Yes indeed. For those who want to run multiple controllers on one
system (SuperIDE and TC^3 for example), SuperDriver eliminates some
code duplication in system RAM.
> Thanks to something Boisy fixed me up with, I *FINALLY* can have my
> IDE interface driver AND SCSISYS loaded and working together without
> conflicts/lock ups.
I presume you mean Ken-Ton and not "SCSISYS" ? So things are working
now?
> I wonder: Could the disk driver benefit from using the same RBxxx?
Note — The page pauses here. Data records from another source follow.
-- pv_equiv track=rewrite | github.com/Jovana1Savic/Algorithms-Data-Structures | Approximation Algorithms/loadBalanceGreedy.py | loadBalancing
-- ===== SOURCE A (Python) =====
-- from heapq import heappush, heappop
--
-- def loadBalancing(jobs, m):
--
--     load = [0 for _ in range(m)]
--     heap = [(0, i) for i in range(m)]
--
--     for job in jobs:
--
--         cur_load, machine = heappop(heap)
--         load[machine] += job
--         heappush(heap, (load[machine], machine))
--
--     return max(load)
-- ===== SOURCE B (Python) =====
-- def loadBalancing(jobs, m):
--     load = [0] * m
--     for job in jobs:
--         i = 0
--         for j in range(1, m):
--             if load[j] < load[i]:
--                 i = j
--         load[i] += job
--     return max(load)
-- ===== Notes on version B (the rewrite author's own statement) =====
-- stated objective: simpler
-- what changed: The heap (priority queue of (load, machine) pairs) is removed; B keeps only the load list and finds the least-loaded machine by a direct linear argmin scan per job, which preserves the lowest-index tie-break.
import Mathlib
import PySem

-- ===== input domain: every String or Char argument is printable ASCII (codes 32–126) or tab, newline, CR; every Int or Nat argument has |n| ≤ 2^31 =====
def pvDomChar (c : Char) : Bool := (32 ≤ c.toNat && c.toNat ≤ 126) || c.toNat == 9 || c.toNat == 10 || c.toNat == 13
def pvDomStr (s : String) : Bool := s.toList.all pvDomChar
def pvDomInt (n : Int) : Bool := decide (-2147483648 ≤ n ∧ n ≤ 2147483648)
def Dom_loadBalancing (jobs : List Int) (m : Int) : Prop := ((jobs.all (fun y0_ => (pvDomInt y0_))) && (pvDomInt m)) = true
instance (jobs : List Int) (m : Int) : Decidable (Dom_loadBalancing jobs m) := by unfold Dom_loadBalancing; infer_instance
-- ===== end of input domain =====

-- B drops A's heap and finds the least-loaded machine by a linear argmin scan per job (same
-- result, same lowest-index tie-break); objective: simpler. Equivalence is about the return
-- value; neither version mutates its arguments.

-- ===== PORT A =====
-- heapq is ported as the priority-queue ADT it implements: pvPopMin returns and removes the
-- lexicographically least pair (exactly heappop's result — the popped element is determined by
-- the heap's CONTENTS, and all pairs here have distinct machine indices); pvPushIdx inserts
-- keeping machine-index order (heapq's internal array order is a representation detail that is
-- unobservable through heappop, so the list kept in machine-index order is an exact model).

def pvLexLt (p q : Int × Int) : Bool := p.1 < q.1 || (p.1 == q.1 && p.2 < q.2)

def pvPopMin (h : List (Int × Int)) : (Int × Int) × List (Int × Int) :=
  match h with
  | [] => ((0, 0), [])      -- heappop of an empty heap raises IndexError; excluded by Pre_
  | x :: xs =>
      let p := xs.foldl (fun a q => if pvLexLt q a then q else a) x
      (p, (x :: xs).erase p)

def pvPushIdx (p : Int × Int) (h : List (Int × Int)) : List (Int × Int) :=
  h.takeWhile (fun q => !(p.2 < q.2)) ++ p :: h.dropWhile (fun q => !(p.2 < q.2))

def pvLoopA : List Int → List Int → List (Int × Int) → List Int
  | [], load, _ => load
  | job :: rest, load, heap =>
      let pr := pvPopMin heap
      let machine := pr.1.2
      -- load[machine] += job : machine is always a valid index under Pre_ (proved below)
      let load' := load.set machine.toNat (load.getD machine.toNat 0 + job)
      pvLoopA rest load' (pvPushIdx (load'.getD machine.toNat 0, machine) pr.2)

def loadBalancing (jobs : List Int) (m : Int) : Int :=
  let load := (List.range m.toNat).map (fun _ => (0 : Int))
  let heap := (List.range m.toNat).map (fun i => ((0 : Int), (i : Int)))
  let load := pvLoopA jobs load heap
  -- max(load): raises ValueError on an empty list, excluded by Pre_
  (PySem.List.max? load (fun x => x)).getD 0

-- ===== PORT B =====

-- inner scan: i = 0; for j in range(1, m): if load[j] < load[i]: i = j
-- (indices j and i are always in range under Pre_, so getD is exact)
def pvArgmin (load : List Int) (n : Nat) : Nat :=
  (List.range' 1 (n - 1)).foldl (fun i j => if load.getD j 0 < load.getD i 0 then j else i) 0

def pvLoopB : List Int → List Int → Nat → List Int
  | [], load, _ => load
  | job :: rest, load, n =>
      let i := pvArgmin load n
      pvLoopB rest (load.set i (load.getD i 0 + job)) n

def loadBalancing_alt (jobs : List Int) (m : Int) : Int :=
  let load := List.replicate m.toNat (0 : Int)
  let load := pvLoopB jobs load m.toNat
  (PySem.List.max? load (fun x => x)).getD 0

-- ===== PRECONDITION & SPEC =====
-- Pre_ excludes exactly m ≤ 0, where A raises (IndexError from heappop on nonempty jobs,
-- ValueError from max([]) on empty jobs); B raises the same exceptions there.
def Pre_loadBalancing (jobs : List Int) (m : Int) : Prop := 1 ≤ m
instance (jobs : List Int) (m : Int) : Decidable (Pre_loadBalancing jobs m) := by
  unfold Pre_loadBalancing; infer_instance

def pvWitness_loadBalancing : List Int × Int := ([3, 1, 4, 1, 5], 2)

def Spec_loadBalancing (jobs : List Int) (m : Int) (out : Int) : Prop := out = loadBalancing_alt jobs m
instance (jobs : List Int) (m : Int) (out : Int) : Decidable (Spec_loadBalancing jobs m out) := by unfold Spec_loadBalancing; infer_instance

-- ===== CLAIM (what is proved, stated in full; the proofs are below) =====
def Claim_equal_loadBalancing : Prop := ∀ (jobs : List Int) (m : Int), Dom_loadBalancing jobs m → Pre_loadBalancing jobs m → Spec_loadBalancing jobs m (loadBalancing jobs m)

-- ===== LEMMAS AND PROOFS =====

-- the value of the minimum (first occurrence) and its first index
def pvMinV : List Int → Int
  | [] => 0
  | [v] => v
  | v :: w :: vs => min v (pvMinV (w :: vs))

def pvAm : List Int → Nat
  | [] => 0
  | [_] => 0
  | v :: w :: vs => if v ≤ pvMinV (w :: vs) then 0 else pvAm (w :: vs) + 1

-- the (load, machine) pairs the heap holds, machines numbered from k
def pvPairs (k : Nat) : List Int → List (Int × Int)
  | [] => []
  | v :: vs => (v, (k : Int)) :: pvPairs (k + 1) vs

-- the heap after popping its minimum
def pvRem (k : Nat) : List Int → List (Int × Int)
  | [] => []
  | [_] => []
  | v :: w :: vs =>
      if v ≤ pvMinV (w :: vs) then pvPairs (k + 1) (w :: vs)
      else (v, (k : Int)) :: pvRem (k + 1) (w :: vs)

theorem pvAm_lt_length : ∀ (load : List Int), load ≠ [] → pvAm load < load.length := by
  intro load h
  induction load with
  | nil => simp at h
  | cons v vs ih =>
    cases vs with
    | nil => simp [pvAm]
    | cons w ws =>
      simp only [pvAm]
      split
      · simp
      · have := ih (by simp)
        simpa using Nat.succ_lt_succ this

theorem pvGetD_am : ∀ (load : List Int), load ≠ [] → load.getD (pvAm load) 0 = pvMinV load := by
  intro load h
  induction load with
  | nil => simp at h
  | cons v vs ih =>
    cases vs with
    | nil => simp [pvAm, pvMinV]
    | cons w ws =>
      have hih := ih (by simp)
      simp only [pvAm, pvMinV]
      split
      · next hv => simp only [List.getD_cons_zero]; omega
      · next hv => rw [List.getD_cons_succ, hih]; omega

theorem pvPushIdx_nil (p : Int × Int) : pvPushIdx p [] = [p] := by
  simp [pvPushIdx]

theorem pvPushIdx_cons_lt (p q : Int × Int) (t : List (Int × Int)) (h : p.2 < q.2) :
    pvPushIdx p (q :: t) = p :: q :: t := by
  simp [pvPushIdx, h]

theorem pvPushIdx_cons_ge (p q : Int × Int) (t : List (Int × Int)) (h : ¬ p.2 < q.2) :
    pvPushIdx p (q :: t) = q :: pvPushIdx p t := by
  simp [pvPushIdx, h]

theorem pvFoldMin : ∀ (vs : List Int) (k : Nat) (acc : Int × Int), acc.2 < (k : Int) →
    (pvPairs k vs).foldl (fun a q => if pvLexLt q a then q else a) acc
      = if vs = [] then acc
        else if pvMinV vs < acc.1 then (pvMinV vs, (k : Int) + (pvAm vs : Int)) else acc := by
  intro vs
  induction vs with
  | nil => intro k acc _; simp [pvPairs]
  | cons v tail ih =>
    intro k acc hacc
    simp only [pvPairs, List.foldl_cons]
    have hL : (if pvLexLt (v, (k : Int)) acc then (v, (k : Int)) else acc)
        = if v < acc.1 then (v, (k : Int)) else acc := by
      by_cases h : v < acc.1
      · have hb : pvLexLt (v, (k : Int)) acc = true := by simp [pvLexLt]; omega
        simp [hb, h]
      · have hb : pvLexLt (v, (k : Int)) acc = false := by simp [pvLexLt]; omega
        simp [hb, h]
    rw [hL]
    cases tail with
    | nil =>
      simp only [pvPairs, List.foldl_nil, pvMinV, pvAm]
      rw [if_neg (by simp : ¬ (v :: ([] : List Int)) = [])]
      split_ifs <;> first | rfl | simp
    | cons w ws =>
      by_cases hv : v < acc.1
      · rw [if_pos hv]
        rw [ih (k + 1) (v, (k : Int)) (by push_cast; omega)]
        have hne : (w :: ws : List Int) ≠ [] := by simp
        simp only [hne, if_neg, pvMinV, pvAm, if_false]
        have htrue : min v (pvMinV (w :: ws)) < acc.1 := by omega
        rw [if_neg (by simp : ¬ (v :: w :: ws : List Int) = []), if_pos htrue]
        split_ifs with h1 h2 h3 <;> simp [Prod.mk.injEq] <;> push_cast <;> omega
      · rw [if_neg hv]
        rw [ih (k + 1) acc (by push_cast; omega)]
        rw [if_neg (by simp : ¬ (w :: ws : List Int) = []),
            if_neg (by simp : ¬ (v :: w :: ws : List Int) = [])]
        simp only [pvMinV, pvAm]
        split_ifs with h1 h2 h3 <;>
          first
          | rfl
          | (simp [Prod.mk.injEq]; push_cast; omega)
          | (exact absurd rfl (by omega))
          | omega

theorem pvErase_pairs : ∀ (load : List Int) (k : Nat), load ≠ [] →
    (pvPairs k load).erase (pvMinV load, (k : Int) + (pvAm load : Int)) = pvRem k load := by
  intro load
  induction load with
  | nil => intro k h; simp at h
  | cons v vs ih =>
    intro k _
    cases vs with
    | nil =>
      simp only [pvMinV, pvAm, pvPairs, pvRem, Nat.cast_zero, add_zero]
      simp
    | cons w ws =>
      simp only [pvMinV, pvAm, pvRem, pvPairs]
      by_cases hv : v ≤ pvMinV (w :: ws)
      · rw [if_pos hv, if_pos hv, min_eq_left hv]
        simp [pvPairs]
      · rw [if_neg hv, if_neg hv, min_eq_right (by omega : pvMinV (w :: ws) ≤ v)]
        have hne : ((v, (k : Int)) == (pvMinV (w :: ws), (k : Int) + ((pvAm (w :: ws) + 1 : Nat) : Int))) = false := by
          simp [Prod.mk.injEq]
          omega
        rw [List.erase_cons, hne]
        simp only [Bool.false_eq_true, if_false]
        have hcast : (k : Int) + ((pvAm (w :: ws) + 1 : Nat) : Int)
            = ((k + 1 : Nat) : Int) + ((pvAm (w :: ws) : Nat) : Int) := by push_cast; ring
        have ih' := ih (k + 1) (by simp)
        simp only [pvPairs] at ih'
        rw [hcast, ih']

theorem pvPop_pairs : ∀ (load : List Int) (k : Nat), load ≠ [] →
    pvPopMin (pvPairs k load) = ((pvMinV load, (k : Int) + (pvAm load : Int)), pvRem k load) := by
  intro load k hne
  cases load with
  | nil => simp at hne
  | cons v vs =>
    have hfold : (pvPairs (k + 1) vs).foldl (fun a q => if pvLexLt q a then q else a) (v, (k : Int))
        = (pvMinV (v :: vs), (k : Int) + (pvAm (v :: vs) : Int)) := by
      rw [pvFoldMin vs (k + 1) (v, (k : Int)) (by push_cast; omega)]
      cases vs with
      | nil => simp [pvMinV, pvAm]
      | cons w ws =>
        rw [if_neg (by simp : ¬ (w :: ws : List Int) = [])]
        simp only [pvMinV, pvAm]
        split_ifs with h1 h2 h2 <;>
          first
          | rfl
          | (simp [Prod.mk.injEq]; push_cast; omega)
          | (exact absurd rfl (by omega))
          | omega
    show ((pvPairs (k + 1) vs).foldl (fun a q => if pvLexLt q a then q else a) (v, (k : Int)),
        ((v, (k : Int)) :: pvPairs (k + 1) vs).erase
          ((pvPairs (k + 1) vs).foldl (fun a q => if pvLexLt q a then q else a) (v, (k : Int))))
      = ((pvMinV (v :: vs), (k : Int) + (pvAm (v :: vs) : Int)), pvRem k (v :: vs))
    rw [hfold]
    have := pvErase_pairs (v :: vs) k (by simp)
    simp only [pvPairs] at this
    rw [this]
> Should there also be an ll1773 or whatever? What about the RAM disk?
Sure, an ll1773 could be written, and probably would save some size
over the current rb1773 driver. A RAM disk driver could be done as
well. In fact, as a demonstration of the architecture's extensibility,
I wrote an lldw driver (low level DriveWire driver) and it works great.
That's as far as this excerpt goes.